15En mai 1999, le secrétaire d’Etat à la Santé et à l’action sociale et le ministre de l’Emploi et de la solidarité saisissent le HCSP pour étudier les liens entre habitudes nutritionnelles et état de santé des Français, afin de mieux comprendre la prévalence des maladies cardiovasculaires en France. Intitulé « Pour une politique nutritionnelle de santé publique en France : enjeux et propositions », le rapport publié en juin 2000 souligne la synergie entre l’activité physique et l’alimentation : « L’interprétation des données concernant les apports énergétiques ne peut se concevoir que si ceux-ci sont rapportés au niveau des dépenses énergétiques liées à l’activité physique. L’activité physique est un facteur indissociable à prendre en considération pour comprendre comment s’effectue le bilan d’énergie ». Les notions d’activité physique et d’inactivité physique y sont définies en regard de l’énergie dépensée [40], et associées, dans une relation de cause à effet, aux comportements sédentaires. On assiste ici à une construction du risque de sédentarité dans un contexte social qui instaure l’obésité en maladie, voire en «épidémie ».

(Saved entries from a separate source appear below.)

-- pv_equiv track=rewrite | github.com/CodingLiOOT/Warchess-Defense-Env | tools/route.py | detect_invalid_path
-- ===== SOURCE A (Python) =====
-- def _move(x, y, direction):
--     if direction == 1:
--         y -= 1  # 上
--     elif direction == 2:
--         x += 1  # 右上
--         y -= 1
--     elif direction == 3:
--         x += 1  # 右
--     elif direction == 4:
--         x += 1  # 右下
--         y += 1
--     elif direction == 5:
--         y += 1  # 下
--     elif direction == 6:
--         x -= 1  # 左下
--         y += 1
--     elif direction == 7:
--         x -= 1  # 左
--     elif direction == 8:
--         x -= 1
--         y -= 1  # 左上
--     return (x, y)
--
-- def detect_invalid_path(path, start, N=10, M=4):
--     current_pos = start
--     visited_positions = []
--     visited_positions.append(current_pos)
--
--     for i, direction in enumerate(path):
--         next_pos = _move(current_pos[0], current_pos[1], direction)
--
--         # 判断绕圈逻辑：与N步之前的位置比较
--         if i >= N:
--             if manhattan_distance(next_pos, visited_positions[i - N]) < M:
--                 return True
--
--         visited_positions.append(next_pos)
--         current_pos = next_pos
--
--     return False
--
-- def manhattan_distance(pos1, pos2):
--     return abs(pos1[0] - pos2[0]) + abs(pos1[1] - pos2[1])
-- ===== SOURCE B (Python) =====
-- def detect_invalid_path(path, start, N=10, M=4):
--     # Sliding window of displacement vectors: never builds positions; the Manhattan
--     # distance to the position N+1 steps back telescopes to |sum dx| + |sum dy|
--     # over the window of the last N+1 moves.
--     DX = {1: 0, 2: 1, 3: 1, 4: 1, 5: 0, 6: -1, 7: -1, 8: -1}
--     DY = {1: -1, 2: -1, 3: 0, 4: 1, 5: 1, 6: 1, 7: 0, 8: -1}
--     window = []
--     sx = sy = 0
--     for d in path:
--         dx = DX.get(d, 0)
--         dy = DY.get(d, 0)
--         window.append((dx, dy))
--         sx += dx
--         sy += dy
--         if len(window) > N + 1:
--             ox, oy = window.pop(0)
--             sx -= ox
--             sy -= oy
--         if len(window) == N + 1 and abs(sx) + abs(sy) < M:
--             return True
--     return False
-- ===== Notes on version B (the rewrite author's own statement) =====
-- stated objective: alternative
-- what changed: B never simulates positions: it maps each direction to a displacement vector via lookup tables and slides a window of the last N+1 displacement vectors with a running component sum, testing |sum dx|+|sum dy| < M, which telescopes to A's Manhattan distance to the position N+1 steps back.
import Mathlib
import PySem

16Alors même que, de 1994 à 2000 [41], les rapports de santé publique se satisfont du « raz de marée sportif », le lancement de la politique nutritionnelle en France (2000) fait état de la faiblesse de l’activité des Français et de leur niveau de sédentarité [42]. Cette disjonction repose davantage sur la construction des problèmes sanitaires et la façon de les évaluer que sur la réalité de l’activité des Français [43].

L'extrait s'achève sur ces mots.